Entre os destaques do disco ressurge Ode aos Ratos, composição - parceria com Edu Lobo - feita para a trilha sonora da peça Cambaio, de João e Adriana Falcão, encenada em 2001. Em tom menor e com referência de ritmos nordestinos, Ode aos Ratos traz uma parte bastante interessante, que fica por conta de uma embolada trava-língua que, ao mesmo tempo em que tem um pé em Jackson do Pandeiro, é praticamente um rap, e é um tanto difícil de acompanhar: "Rato / Rato que rói a roupa / Que rói a rapa do rei do morro / que rói a roda do carro / Que rói o carro / Que rói o ferro / Que rói o barro (...)", e por aí vai.

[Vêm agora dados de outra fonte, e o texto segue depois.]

-- pv_equiv track=rewrite | github.com/iianTP/git-atv2 | count_symmetric_numbers.py | sym
-- ===== SOURCE A (Python) =====
-- def sym(low,high):
--     def num_len(n):
--         return len(str(n))
--
--     count = 0
--     for n in range(low,high+1):
--         if num_len(n)%2==0:
--             s = str(n)
--             mid = len(str(n))//2
--             sumL = sum(int(digit) for digit in s[:mid])
--             sumR = sum(int(digit) for digit in s[mid:])
--             if sumL == sumR:
--                 count += 1
--     return count
-- ===== SOURCE B (Python) =====
-- def sym(low, high):
--     # Counts n in [low, high] whose decimal representation has even length and
--     # equal digit sums in both halves.  Instead of scanning every n, count per
--     # even length 2m as prefix difference F(high) - F(max(low,0)-1), tallying
--     # right halves by digit sum once and looking each left half up in that tally.
--     if high < low:
--         return 0
--
--     def digsum(n):
--         s = 0
--         while n > 0:
--             s += n % 10
--             n //= 10
--         return s
--
--     def count_upto(x):
--         # number of symmetric numbers in [0..x]
--         total = 0
--         m = 1
--         while 10 ** (2 * m - 1) <= x:
--             half = 10 ** m
--             y = min(x, half * half - 1)
--             by_sum = {}
--             for r in range(half):
--                 s = digsum(r)
--                 by_sum[s] = by_sum.get(s, 0) + 1
--             lmax = y // half
--             for left in range(half // 10, lmax):
--                 total += by_sum.get(digsum(left), 0)
--             target = digsum(lmax)
--             for r in range(y % half + 1):
--                 if digsum(r) == target:
--                     total += 1
--             m += 1
--         return total
--
--     return count_upto(high) - count_upto(max(low, 0) - 1)
-- ===== Notes on version B (the rewrite author's own statement) =====
-- stated objective: faster
-- what changed: Instead of scanning every n in [low,high] and summing string digit halves, B counts by prefix difference F(high)-F(max(low,0)-1), where F tallies, per even digit length 2m, the 10^m right halves by digit sum once (a dict) and looks each left half up in that tally, visiting only O(sqrt(high)) numbers.
import Mathlib
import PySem

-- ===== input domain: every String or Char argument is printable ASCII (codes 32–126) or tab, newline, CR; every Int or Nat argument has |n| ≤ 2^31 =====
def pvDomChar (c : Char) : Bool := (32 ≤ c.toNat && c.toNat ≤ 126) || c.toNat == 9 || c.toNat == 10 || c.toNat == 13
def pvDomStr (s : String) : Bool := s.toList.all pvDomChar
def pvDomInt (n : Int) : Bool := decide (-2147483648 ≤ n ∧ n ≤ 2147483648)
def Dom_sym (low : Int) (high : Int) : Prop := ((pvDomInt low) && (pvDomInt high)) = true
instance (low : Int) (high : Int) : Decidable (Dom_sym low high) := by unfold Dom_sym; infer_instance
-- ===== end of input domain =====

-- B replaces A's per-number scan of [low,high] with per-even-length prefix counting
-- (tally right halves by digit sum once, look every left half up); measured faster on large ranges.

-- ===== PORT A =====
-- int(digit) for a one-character string; exact whenever Python's int() succeeds
-- (under Pre_sym every character this is applied to is an ASCII digit).
def symDigitVal (c : Char) : Int := (PySem.Int.ofChars? [c]).getD 0

-- sum(int(digit) for digit in cs)
def symSum (cs : List Char) : Int := cs.foldl (fun acc c => acc + symDigitVal c) 0

def sym (low : Int) (high : Int) : Int :=
  (PySem.List.pyRange low (high + 1)).foldl (fun count n =>
    if PySem.Int.mod (PySem.Str.len (PySem.Int.toStr n)) 2 == 0 then
      -- s = str(n), iterated/sliced over its characters (toList)
      let s := (PySem.Int.toStr n).toList
      let mid := PySem.Int.floordiv (PySem.Str.len (PySem.Int.toStr n)) 2
      let sumL := symSum (PySem.List.slice s none (some mid))
      let sumR := symSum (PySem.List.slice s (some mid) none)
      if sumL == sumR then count + 1 else count
    else count) 0

-- ===== PORT B =====
-- digsum: while n > 0: s += n % 10; n //= 10
def altDigsum (s : Int) (n : Int) : Int :=
  if h : 0 < n then altDigsum (s + PySem.Int.mod n 10) (PySem.Int.floordiv n 10) else s
termination_by n.toNat
decreasing_by
  have he : n.fdiv 10 = n / 10 := by
    rw [Int.fdiv_eq_ediv]
    simp
  have hlt : n / 10 < n := by
    have h1 := Int.ediv_le_self 10 (le_of_lt h)
    have h2 : n / 10 * 10 ≤ n := Int.ediv_mul_le n (by norm_num)
    omega
  have hnn : 0 ≤ n / 10 := Int.ediv_nonneg (le_of_lt h) (by norm_num)
  simp only [PySem.Int.floordiv, he]
  omega

-- the while-loop over m in count_upto
def altBlocks (x : Int) (m : Nat) (total : Int) : Int :=
  if h : (10:Int) ^ (2 * m - 1) ≤ x then
    let half : Int := 10 ^ m
    let y := min x (half * half - 1)
    let bySum := (PySem.List.pyRange 0 half).foldl
      (fun d r => let s := altDigsum 0 r; d.insert s (d.getD s 0 + 1))
      (PySem.Dict.empty : PySem.Dict Int Int)
    let lmax := PySem.Int.floordiv y half
    let total1 := (PySem.List.pyRange (PySem.Int.floordiv half 10) lmax).foldl
      (fun t left => t + bySum.getD (altDigsum 0 left) 0) total
    let target := altDigsum 0 lmax
    let total2 := (PySem.List.pyRange 0 (PySem.Int.mod y half + 1)).foldl
      (fun t r => if altDigsum 0 r == target then t + 1 else t) total1
    altBlocks x (m + 1) total2
  else total
termination_by (x + 1 - 10 ^ (2 * m - 1)).toNat
decreasing_by
  have hpow : (10:Int) ^ (2 * m - 1) < 10 ^ (2 * (m + 1) - 1) := by
    apply pow_lt_pow_right₀ (by norm_num)
    omega
  omega

def altCountUpto (x : Int) : Int := altBlocks x 1 0

def sym_alt (low : Int) (high : Int) : Int :=
  if high < low then 0
  else altCountUpto high - altCountUpto (max low 0 - 1)

-- ===== PRECONDITION & SPEC =====
-- Pre_sym excludes exactly the inputs on which A raises ValueError: ranges containing a
-- negative number whose str() has even length (then int('-') is reached).
def Pre_sym (low : Int) (high : Int) : Prop :=
  ¬(low ≤ -1 ∧ -9 ≤ high ∧ low ≤ high) ∧
  ¬(low ≤ -100 ∧ -999 ≤ high ∧ low ≤ high) ∧
  ¬(low ≤ -10000 ∧ -99999 ≤ high ∧ low ≤ high) ∧
  ¬(low ≤ -1000000 ∧ -9999999 ≤ high ∧ low ≤ high) ∧
  ¬(low ≤ -100000000 ∧ -999999999 ≤ high ∧ low ≤ high)
instance (low : Int) (high : Int) : Decidable (Pre_sym low high) := by unfold Pre_sym; infer_instance

def pvWitness_sym : Int × Int := (1, 100)

def Spec_sym (low : Int) (high : Int) (out : Int) : Prop := out = sym_alt low high
instance (low : Int) (high : Int) (out : Int) : Decidable (Spec_sym low high out) := by unfold Spec_sym; infer_instance

-- ===== CLAIM (what is proved, stated in full; the proofs are below) =====
def Claim_equal_sym : Prop := ∀ (low : Int) (high : Int), Dom_sym low high → Pre_sym low high → Spec_sym low high (sym low high)

-- ===== LEMMAS AND PROOFS =====

-- digit sum / digit length over Nat.digits 10
def natDS (k : Nat) : Nat := (Nat.digits 10 k).sum
def dlen (k : Nat) : Nat := (Nat.digits 10 k).length

-- A's per-element test, extracted
def symTest (n : Int) : Bool :=
  if PySem.Int.mod (PySem.Str.len (PySem.Int.toStr n)) 2 == 0 then
    let s := (PySem.Int.toStr n).toList
    let mid := PySem.Int.floordiv (PySem.Str.len (PySem.Int.toStr n)) 2
    symSum (PySem.List.slice s none (some mid)) == symSum (PySem.List.slice s (some mid) none)
  else false

-- B's arithmetic symmetric test
def isSymN (k : Nat) : Bool :=
  decide (0 < k) && (dlen k % 2 == 0) &&
    decide (natDS (k / 10 ^ (dlen k / 2)) = natDS (k % 10 ^ (dlen k / 2)))

theorem sym_eq_countP (low high : Int) :
    sym low high = ((PySem.List.pyRange low (high + 1)).countP symTest : Int) := by
  unfold sym
  rw [PySem.List.foldl_congr_mem _ _ (fun count n => if symTest n then count + 1 else count) 0
    (by
      intro acc n _
      simp only [symTest]
      by_cases h1 : PySem.Int.mod (PySem.Str.len (PySem.Int.toStr n)) 2 == 0
      · simp only [h1, if_true]
      · simp only [h1, if_false, Bool.false_eq_true])]
  rw [PySem.List.foldl_if_add_one]
  simp

theorem toDigitsCore10 (f : Nat) : ∀ (n : Nat) (acc : List Char), n ≠ 0 → n < f →
    Nat.toDigitsCore 10 f n acc = ((Nat.digits 10 n).map Nat.digitChar).reverse ++ acc := by
  induction f with
  | zero => intro n acc hn hf; omega
  | succ f ih =>
    intro n acc hn hf
    rw [Nat.toDigitsCore]
    have hd : Nat.digits 10 n = n % 10 :: Nat.digits 10 (n / 10) :=
      Nat.digits_def' (by norm_num) (Nat.pos_of_ne_zero hn)
    by_cases h : n / 10 = 0
    · simp [h, hd]
    · have hlt : n / 10 < n := Nat.div_lt_self (Nat.pos_of_ne_zero hn) (by norm_num)
      simp only [h, if_false]
      rw [ih (n / 10) _ h (by omega), hd]
      simp

theorem toDigits10_eq (k : Nat) (hk : k ≠ 0) :
    Nat.toDigits 10 k = ((Nat.digits 10 k).map Nat.digitChar).reverse := by
  have := toDigitsCore10 (k + 1) k [] hk (by omega)
  simpa [Nat.toDigits] using this

theorem symDigitVal_digitChar (d : Nat) (hd : d < 10) :
    symDigitVal (Nat.digitChar d) = (d : Int) := by
  interval_cases d <;> decide

theorem symSum_eq (cs : List Char) : symSum cs = (cs.map symDigitVal).sum := by
  unfold symSum
  rw [PySem.List.foldl_add]
  simp

theorem dlen_lt (k : Nat) : k < 10 ^ dlen k := Nat.lt_base_pow_length_digits (by norm_num)

theorem dlen_pos (k : Nat) (hk : k ≠ 0) : 0 < dlen k := by
  unfold dlen
  simpa [List.length_pos_iff] using Nat.digits_ne_nil_iff_ne_zero.mpr hk

theorem dlen_pow_le (k : Nat) (hk : k ≠ 0) : 10 ^ (dlen k - 1) ≤ k := by
  have h := Nat.base_pow_length_digits_le 10 k (by norm_num) hk
  have h1 : 0 < dlen k := dlen_pos k hk
  have h2 : (10:Nat) ^ dlen k = 10 * 10 ^ (dlen k - 1) := by
    conv_lhs => rw [show dlen k = (dlen k - 1) + 1 by omega]
    rw [pow_succ]
    ring
  unfold dlen at *
  omega

theorem dlen_le_iff (k d : Nat) : dlen k ≤ d ↔ k < 10 ^ d := by
  constructor
  · intro h
    exact lt_of_lt_of_le (dlen_lt k) (Nat.pow_le_pow_right (by norm_num) h)
  · intro h
    by_contra hc
    push_neg at hc
    have hk : k ≠ 0 := by
      intro h0
      rw [h0] at hc
      simp [dlen] at hc
    have := dlen_pow_le k hk
    have : (10:Nat) ^ d ≤ 10 ^ (dlen k - 1) := Nat.pow_le_pow_right (by norm_num) (by omega)
    omega

theorem dlen_eq_of (k d : Nat) (hd : 0 < d) (h1 : 10 ^ (d - 1) ≤ k) (h2 : k < 10 ^ d) :
    dlen k = d := by
  have ha : dlen k ≤ d := (dlen_le_iff k d).mpr h2
  have hb : ¬ dlen k ≤ d - 1 := by
    rw [dlen_le_iff]
    omega
  omega

theorem natDS_step (k : Nat) (hk : 0 < k) : natDS k = k % 10 + natDS (k / 10) := by
  unfold natDS
  rw [Nat.digits_def' (by norm_num : (1:Nat) < 10) hk]
  simp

Assim como Ode aos Ratos, nem todas as músicas de Carioca
são inéditas: Dura na Queda está em Do Cóccix ao Pescoço,
de Elza Soares; Renata Maria teve seu primeiro registro
na voz de Ivan Lins, que divide a autoria com Chico; Imagina
(que em Carioca traz a participação de Mônica Salmaso),
música de Tom Jobim e letra de Chico, fez parte da trilha de
Para Viver um Grande Amor, de Miguel Faria Jr.; e Leve
já foi gravada por Dora Vergueiro, Carol Sabóia e Carlinhos
Vergueiro - co-autor ao lado de Chico. Essa última é outra das
faixas reluzentes do álbum, com seu arranjo bossa-novista,
basicamente piano e violão, e sua letra, que passeia por pontos
turísticos da cidade do Rio de Janeiro ao mesmo tempo em que
o personagem dispensa, com classe e - perdoem a repetição -
de forma "leve", um caso recente. Carioca que só ele.
Jorge Helder, responsável por gravar os baixos do disco, compôs a bela melodia de Bolero Blues, a qual Chico Buarque - amigo e ídolo de Helder - preencheu com uma letra tão brilhante quanto a própria melodia, contando em primeira pessoa a história de um sujeito que espera pela amada, durante anos, ainda que sem se dar conta disso, mas quando enfim a encontra, perde sua única oportunidade. "Eis que do nada ela aparece / Com o vestido ao vento / Já tão desejada (...) Mas aquela ingrata corre / E a Barão da Torre e a Vinícius de Moraes / São de repente estranhas ruas". Ela se foi, e ele só pode lamentar: "Tarde demais".
A triste Porque Era Ela, Porque Era Eu completa o disco ao lado deAs Atrizes (uma homenagem de Chico às atrizes dos filmes franceses que via quando garoto), Ela Faz Cinema (de uma ironia um tanto quanto divertida) e Sempre. Alguns críticos acusam Chico Buarque de ter feito um disco difícil e (maldito saudosismo!) aquém de obras como Construção (1971), Volume 3 (1968) e Meus Caros Amigos (1976).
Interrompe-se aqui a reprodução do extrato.